Janus of Jurisprudence
The source: “The Myth of the Balanced Court” by Cass R. Sunstein, in American Prospect, Sept. 2007.
The oldest and longest-serving justice on the U.S. Supreme Court, John Paul Stevens, is considered its most liberal member. In 1980, he was the institution’s middle-of-the-roader, squarely in the ideological center of the nine justices. In the intervening decades, “Stevens hasn’t much changed,” writes Cass R. Sunstein, a law professor at the University of Chicago. What has changed is the left wing of the court. It has vanished.
Justices Antonin Scalia and Clarence Thomas are the visionaries of today, Sunstein says. Justices William Brennan and Thurgood Marshall once looked ahead and believed that the Constitution banned the death penalty in all circumstances and created a right to education, as well as abortion. Today, Scalia and Thomas envision a nation where affirmative action laws have been wiped off the books, campaign finance restrictions have been lifted, and abortions are rare.

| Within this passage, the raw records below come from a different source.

-- pv_equiv track=rewrite | github.com/ismip/ismip7-antarctic-ocean-forcing | i7aof/imbie/extend.py | _rasterize_line
-- ===== SOURCE A (Python) =====
-- def _rasterize_line(
--     start: tuple[int, int],
--     goal: tuple[int, int],
-- ) -> list[tuple[int, int]]:
--     """Rasterize a straight line between two integer grid points (Bresenham).
--
--     Returns a list of (y, x) integer coordinates approximating a straight line.
--     """
--     y0, x0 = int(start[0]), int(start[1])
--     y1, x1 = int(goal[0]), int(goal[1])
--     points: list[tuple[int, int]] = []
--     dy = abs(y1 - y0)
--     dx = abs(x1 - x0)
--     sy = 1 if y0 < y1 else -1
--     sx = 1 if x0 < x1 else -1
--     if dx > dy:
--         err = dx // 2
--         while x0 != x1:
--             points.append((y0, x0))
--             err -= dy
--             if err < 0:
--                 y0 += sy
--                 err += dx
--             x0 += sx
--     else:
--         err = dy // 2
--         while y0 != y1:
--             points.append((y0, x0))
--             err -= dx
--             if err < 0:
--                 x0 += sx
--                 err += dy
--             y0 += sy
--     points.append((y1, x1))
--     return points
-- ===== SOURCE B (Python) =====
-- def _rasterize_line(
--     start: tuple[int, int],
--     goal: tuple[int, int],
-- ) -> list[tuple[int, int]]:
--     """Rasterize a straight line between two integer grid points.
--
--     Same points as Bresenham, but each point's minor coordinate is computed
--     by a closed-form integer ceiling formula instead of running error state.
--     """
--     y0, x0 = int(start[0]), int(start[1])
--     y1, x1 = int(goal[0]), int(goal[1])
--     dy = abs(y1 - y0)
--     dx = abs(x1 - x0)
--     sy = 1 if y0 < y1 else -1
--     sx = 1 if x0 < x1 else -1
--     if dx > dy:
--         half = dx // 2
--         points = [
--             (y0 + sy * (-((-(k * dy - half)) // dx)), x0 + sx * k)
--             for k in range(dx)
--         ]
--     else:
--         half = dy // 2
--         points = [
--             (y0 + sy * k, x0 + sx * (-((-(k * dx - half)) // dy)))
--             for k in range(dy)
--         ]
--     points.append((y1, x1))
--     return points
-- ===== Notes on version B (the rewrite author's own statement) =====
-- stated objective: alternative
-- what changed: B replaces Bresenham's accumulated error variable by a direct closed-form integer ceiling formula computing each point's minor coordinate from the step index k, building the list with a range comprehension instead of a while loop with mutable state.
import Mathlib
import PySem

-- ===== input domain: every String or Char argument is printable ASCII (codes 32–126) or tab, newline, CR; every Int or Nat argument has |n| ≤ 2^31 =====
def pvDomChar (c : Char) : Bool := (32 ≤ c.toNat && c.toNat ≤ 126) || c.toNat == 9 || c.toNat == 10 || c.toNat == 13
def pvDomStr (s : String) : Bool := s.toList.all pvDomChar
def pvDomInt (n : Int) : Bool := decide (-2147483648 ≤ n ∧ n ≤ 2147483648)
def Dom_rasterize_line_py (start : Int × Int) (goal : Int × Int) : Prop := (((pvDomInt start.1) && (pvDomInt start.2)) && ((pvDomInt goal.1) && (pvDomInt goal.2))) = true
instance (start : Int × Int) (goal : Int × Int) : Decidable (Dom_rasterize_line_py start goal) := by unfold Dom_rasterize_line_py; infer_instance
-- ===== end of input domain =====

-- B computes each point's minor coordinate by a closed-form integer ceiling formula instead of
-- Bresenham's running error accumulator (alternative decomposition, same cost).

-- ===== PORT A =====
-- while x0 != x1 loop of A's dx>dy branch; fuel = number of remaining steps (= |x1-x0| at the top call)
def pvLoopX (fuel : Nat) (y0 x0 x1 dy dx sy sx err : Int) : List (Int × Int) :=
  match fuel with
  | 0 => []
  | f + 1 =>
    if x0 ≠ x1 then
      let err' := err - dy
      if err' < 0 then (y0, x0) :: pvLoopX f (y0 + sy) (x0 + sx) x1 dy dx sy sx (err' + dx)
      else (y0, x0) :: pvLoopX f y0 (x0 + sx) x1 dy dx sy sx err'
    else []

-- while y0 != y1 loop of A's else branch
def pvLoopY (fuel : Nat) (y0 x0 y1 dy dx sy sx err : Int) : List (Int × Int) :=
  match fuel with
  | 0 => []
  | f + 1 =>
    if y0 ≠ y1 then
      let err' := err - dx
      if err' < 0 then (y0, x0) :: pvLoopY f (y0 + sy) (x0 + sx) y1 dy dx sy sx (err' + dy)
      else (y0, x0) :: pvLoopY f (y0 + sy) x0 y1 dy dx sy sx err'
    else []

def rasterize_line_py (start : Int × Int) (goal : Int × Int) : List (Int × Int) :=
  let y0 := start.1
  let x0 := start.2
  let y1 := goal.1
  let x1 := goal.2
  let dy := |y1 - y0|
  let dx := |x1 - x0|
  let sy : Int := if y0 < y1 then 1 else -1
  let sx : Int := if x0 < x1 then 1 else -1
  if dx > dy then
    pvLoopX dx.toNat y0 x0 x1 dy dx sy sx (PySem.Int.floordiv dx 2) ++ [(y1, x1)]
  else
    pvLoopY dy.toNat y0 x0 y1 dy dx sy sx (PySem.Int.floordiv dy 2) ++ [(y1, x1)]

-- ===== PORT B =====
-- Python's -((-a) // b): ceiling division
def pvCeilDiv (a b : Int) : Int := -(PySem.Int.floordiv (-a) b)

def rasterize_line_py_alt (start : Int × Int) (goal : Int × Int) : List (Int × Int) :=
  let y0 := start.1
  let x0 := start.2
  let y1 := goal.1
  let x1 := goal.2
  let dy := |y1 - y0|
  let dx := |x1 - x0|
  let sy : Int := if y0 < y1 then 1 else -1
  let sx : Int := if x0 < x1 then 1 else -1
  if dx > dy then
    let half := PySem.Int.floordiv dx 2
    ((List.range dx.toNat).map
      (fun (k : Nat) => (y0 + sy * pvCeilDiv ((k : Int) * dy - half) dx, x0 + sx * (k : Int))))
      ++ [(y1, x1)]
  else
    let half := PySem.Int.floordiv dy 2
    ((List.range dy.toNat).map
      (fun (k : Nat) => (y0 + sy * (k : Int), x0 + sx * pvCeilDiv ((k : Int) * dx - half) dy)))
      ++ [(y1, x1)]

-- ===== PRECONDITION & SPEC =====
def Spec_rasterize_line_py (start : Int × Int) (goal : Int × Int) (out : List (Int × Int)) : Prop := out = rasterize_line_py_alt start goal
instance (start : Int × Int) (goal : Int × Int) (out : List (Int × Int)) : Decidable (Spec_rasterize_line_py start goal out) := by unfold Spec_rasterize_line_py; infer_instance

-- ===== CLAIM (what is proved, stated in full; the proofs are below) =====
def Claim_equal_rasterize_line_py : Prop := ∀ (start : Int × Int) (goal : Int × Int), Dom_rasterize_line_py start goal → Spec_rasterize_line_py start goal (rasterize_line_py start goal)

-- ===== LEMMAS AND PROOFS =====

-- B's minor-coordinate offset after k major steps, and the corresponding error value of A
def pvM (dmin dmaj k : Int) : Int := pvCeilDiv (k * dmin - PySem.Int.floordiv dmaj 2) dmaj
def pvE (dmin dmaj k : Int) : Int :=
  PySem.Int.floordiv dmaj 2 - k * dmin + pvM dmin dmaj k * dmaj

theorem pvE_bounds (dmin dmaj : Int) (hmaj : 0 < dmaj) (k : Int) :
    0 ≤ pvE dmin dmaj k ∧ pvE dmin dmaj k < dmaj := by
  have h := (PySem.Int.neg_floordiv_neg_eq_iff_of_pos
    (a := k * dmin - PySem.Int.floordiv dmaj 2) (b := dmaj)
    (q := pvM dmin dmaj k) hmaj).mp rfl
  unfold pvE
  constructor <;> nlinarith [h.1, h.2]

theorem pvM_succ_of_neg (dmin dmaj : Int) (hmaj : 0 < dmaj) (hle : dmin ≤ dmaj) (k : Int)
    (h : pvE dmin dmaj k - dmin < 0) :
    pvM dmin dmaj (k + 1) = pvM dmin dmaj k + 1 ∧
      pvE dmin dmaj (k + 1) = pvE dmin dmaj k - dmin + dmaj := by
  have hb := pvE_bounds dmin dmaj hmaj k
  have hm : pvM dmin dmaj (k + 1) = pvM dmin dmaj k + 1 := by
    apply (PySem.Int.neg_floordiv_neg_eq_iff_of_pos
      (a := (k + 1) * dmin - PySem.Int.floordiv dmaj 2) (b := dmaj)
      (q := pvM dmin dmaj k + 1) hmaj).mpr
    unfold pvE at h hb
    constructor <;> nlinarith [hb.1, hb.2, hle]
  refine ⟨hm, ?_⟩
  unfold pvE
  rw [hm]; ring

theorem pvM_succ_of_nonneg (dmin dmaj : Int) (hmaj : 0 < dmaj) (hmin0 : 0 ≤ dmin) (k : Int)
    (h : ¬ pvE dmin dmaj k - dmin < 0) :
    pvM dmin dmaj (k + 1) = pvM dmin dmaj k ∧
      pvE dmin dmaj (k + 1) = pvE dmin dmaj k - dmin := by
  have hb := pvE_bounds dmin dmaj hmaj k
  have hm : pvM dmin dmaj (k + 1) = pvM dmin dmaj k := by
    apply (PySem.Int.neg_floordiv_neg_eq_iff_of_pos
      (a := (k + 1) * dmin - PySem.Int.floordiv dmaj 2) (b := dmaj)
      (q := pvM dmin dmaj k) hmaj).mpr
    unfold pvE at h hb
    constructor <;> nlinarith [hb.1, hb.2, hmin0]
  refine ⟨hm, ?_⟩
  unfold pvE
  rw [hm]; ring

theorem pvM_zero (dmin dmaj : Int) (hmaj : 0 < dmaj) : pvM dmin dmaj 0 = 0 := by
  apply (PySem.Int.neg_floordiv_neg_eq_iff_of_pos (b := dmaj) (q := 0) hmaj).mpr
  rw [PySem.Int.floordiv_eq_ediv_of_pos (show (0:Int) < 2 by omega)]
  refine ⟨?_, ?_⟩ <;> (ring_nf; omega)

theorem pvE_zero (dmin dmaj : Int) (hmaj : 0 < dmaj) :
    pvE dmin dmaj 0 = PySem.Int.floordiv dmaj 2 := by
  unfold pvE
  rw [pvM_zero dmin dmaj hmaj]; ring

-- the error-accumulating loop of A produces exactly B's closed-form points
theorem pvLoopX_run (Y0 X0 dmin dmaj sy sx : Int) (hmaj : 0 < dmaj) (hmin0 : 0 ≤ dmin)
    (hle : dmin ≤ dmaj) (hsx : sx = 1 ∨ sx = -1) :
    ∀ (n : Nat) (k : Int), 0 ≤ k → k + n = dmaj →
      pvLoopX n (Y0 + sy * pvM dmin dmaj k) (X0 + sx * k) (X0 + sx * dmaj) dmin dmaj sy sx
          (pvE dmin dmaj k)
        = (List.range n).map
            (fun (j : Nat) => (Y0 + sy * pvM dmin dmaj (k + (j : Int)), X0 + sx * (k + (j : Int)))) := by
  intro n
  induction n with
  | zero => intro k _ _; simp [pvLoopX]
  | succ f ih =>
    intro k hk hkn
    have hklt : k < dmaj := by omega
    have hne : X0 + sx * k ≠ X0 + sx * dmaj := by
      rcases hsx with h | h <;> simp [h] <;> omega
    rw [pvLoopX]
    simp only [hne, ne_eq, not_false_iff, if_true]
    by_cases hc : pvE dmin dmaj k - dmin < 0
    · obtain ⟨hm, he⟩ := pvM_succ_of_neg dmin dmaj hmaj hle k hc
      rw [if_pos hc]
      have hrec := ih (k + 1) (by omega) (by push_cast at hkn ⊢; omega)
      have hy : Y0 + sy * pvM dmin dmaj k + sy = Y0 + sy * pvM dmin dmaj (k + 1) := by
        rw [hm]; ring
      have hx : X0 + sx * k + sx = X0 + sx * (k + 1) := by ring
      rw [hy, hx, ← he, hrec, List.range_succ_eq_map, List.map_cons, List.map_map]
      simp only [Int.natCast_zero, add_zero]
      congr 1
      apply List.map_congr_left
      intro j _
      simp only [Function.comp_apply]
      push_cast
      ring_nf
    · obtain ⟨hm, he⟩ := pvM_succ_of_nonneg dmin dmaj hmaj hmin0 k hc
      rw [if_neg hc]
      have hrec := ih (k + 1) (by omega) (by push_cast at hkn ⊢; omega)
      have hx : X0 + sx * k + sx = X0 + sx * (k + 1) := by ring
      rw [hm, he, ← hx] at hrec
      rw [hrec, List.range_succ_eq_map, List.map_cons, List.map_map]
      simp only [Int.natCast_zero, add_zero]
      congr 1
      apply List.map_congr_left
      intro j _
      simp only [Function.comp_apply]
      push_cast
      ring_nf

-- A's y-major loop is the x-major loop with the two coordinates swapped
theorem pvLoopY_eq_swap (fuel : Nat) :
    ∀ (y0 x0 y1 dy dx sy sx err : Int),
      pvLoopY fuel y0 x0 y1 dy dx sy sx err
        = (pvLoopX fuel x0 y0 y1 dx dy sx sy err).map (fun p => (p.2, p.1)) := by
  induction fuel with
  | zero => intro _ _ _ _ _ _ _ _; simp [pvLoopX, pvLoopY]
  | succ f ih =>
    intro y0 x0 y1 dy dx sy sx err
    rw [pvLoopX, pvLoopY]
    by_cases h : y0 ≠ y1
    · simp only [h, ne_eq, not_false_iff, if_true]
      by_cases hc : err - dx < 0 <;> simp [hc, ih]
    · simp [h]

-- |x1 - x0| moved with the correct sign lands on x1
theorem pv_abs_step (x0 x1 : Int) (_h : x0 ≠ x1) :
    x0 + (if x0 < x1 then (1 : Int) else -1) * |x1 - x0| = x1 := by
  rcases abs_cases (x1 - x0) with ⟨ha, _⟩ | ⟨ha, _⟩ <;> rw [ha] <;> split_ifs <;> omega

-- ===== VERDICT (by name: the statement is the Claim_ definition above) =====
theorem rasterize_line_py_spec : Claim_equal_rasterize_line_py := by
  intro start goal _
  unfold Spec_rasterize_line_py rasterize_line_py rasterize_line_py_alt
  obtain ⟨y0, x0⟩ := start
  obtain ⟨y1, x1⟩ := goal
  simp only
  set dy : Int := |y1 - y0| with hdy
  set dx : Int := |x1 - x0| with hdx
  set sy : Int := if y0 < y1 then 1 else -1 with hsy
  set sx : Int := if x0 < x1 then 1 else -1 with hsx
  have hdy0 : 0 ≤ dy := abs_nonneg _
  have hdx0 : 0 ≤ dx := abs_nonneg _
  have hsx1 : sx = 1 ∨ sx = -1 := by rw [hsx]; split_ifs <;> simp
  have hsy1 : sy = 1 ∨ sy = -1 := by rw [hsy]; split_ifs <;> simp
  by_cases hb : dx > dy
  · have hdxpos : 0 < dx := by omega
    have hxne : x0 ≠ x1 := by
      intro h; rw [hdx, h] at hdxpos; simp at hdxpos
    have hx1 : x0 + sx * dx = x1 := pv_abs_step x0 x1 hxne
    simp only [hb, if_true]
    have h0 := pvLoopX_run y0 x0 dy dx sy sx hdxpos hdy0 (by omega) hsx1 dx.toNat 0
      (le_refl 0) (by omega)
    rw [pvM_zero dy dx hdxpos, pvE_zero dy dx hdxpos] at h0
    simp only [mul_zero, add_zero, hx1] at h0
    rw [h0]
    congr 1
    apply List.map_congr_left
    intro j _
    simp [pvM, zero_add]
  · simp only [hb, if_false]
    by_cases hdyz : dy = 0
    · have hdxz : dx = 0 := by omega
      simp [hdyz, hdxz, pvLoopY]
    · have hdypos : 0 < dy := by omega
      have hyne : y0 ≠ y1 := by
        intro h; rw [hdy, h] at hdypos; simp at hdypos
      have hy1 : y0 + sy * dy = y1 := pv_abs_step y0 y1 hyne
      rw [pvLoopY_eq_swap]
      have h0 := pvLoopX_run x0 y0 dx dy sx sy hdypos hdx0 (by omega) hsy1 dy.toNat 0
        (le_refl 0) (by omega)
      rw [pvM_zero dx dy hdypos, pvE_zero dx dy hdypos] at h0
      simp only [mul_zero, add_zero, hy1] at h0
      rw [h0, List.map_map]
      congr 1
      apply List.map_congr_left
      intro j _
      simp [pvM, zero_add]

Justice Anthony Kennedy, nominated to the Court by President Ronald Reagan, now casts the “swing” vote in decisions that split left from right. Considering Kennedy to be the moderate, rather than Stevens, has important consequences both for constitutional law and public debate. “People’s sense of constitutional possibilities, and of what counts as sensible or, instead, extreme and unthinkable, shifts dramatically,” according to Sunstein.
Marshall’s and Brennan’s “clear, bold” writings against restricting the ability of citizens to bring suit in federal courts, or in favor of restrictions on campaign contributions, “pressed the Court toward moderation on those subjects.” These liberals, in their “bold” writings on controversial legal issues, were not necessarily correct, Sunstein writes. The Supreme Court is at its best when it proceeds cautiously and incrementally, with respect for the elected branches of government. “Marshall and Brennan, no less than Scalia and Thomas, tried to use the Constitution to impose a contestable political vision on the nation.”
The preferable route is to work within established categories and to move only with great reluctance to strike down acts of elected officials, above all congressional legislation. From 1984 to 2000, the Court overruled a surprisingly large number of precedents, more than 40, rejecting the law as it was understood in 1980.
What may be most remarkable about the judicial revolution, in addition to how “stunningly successful” it has been, Sunstein says, is “that most people have not even noticed it.”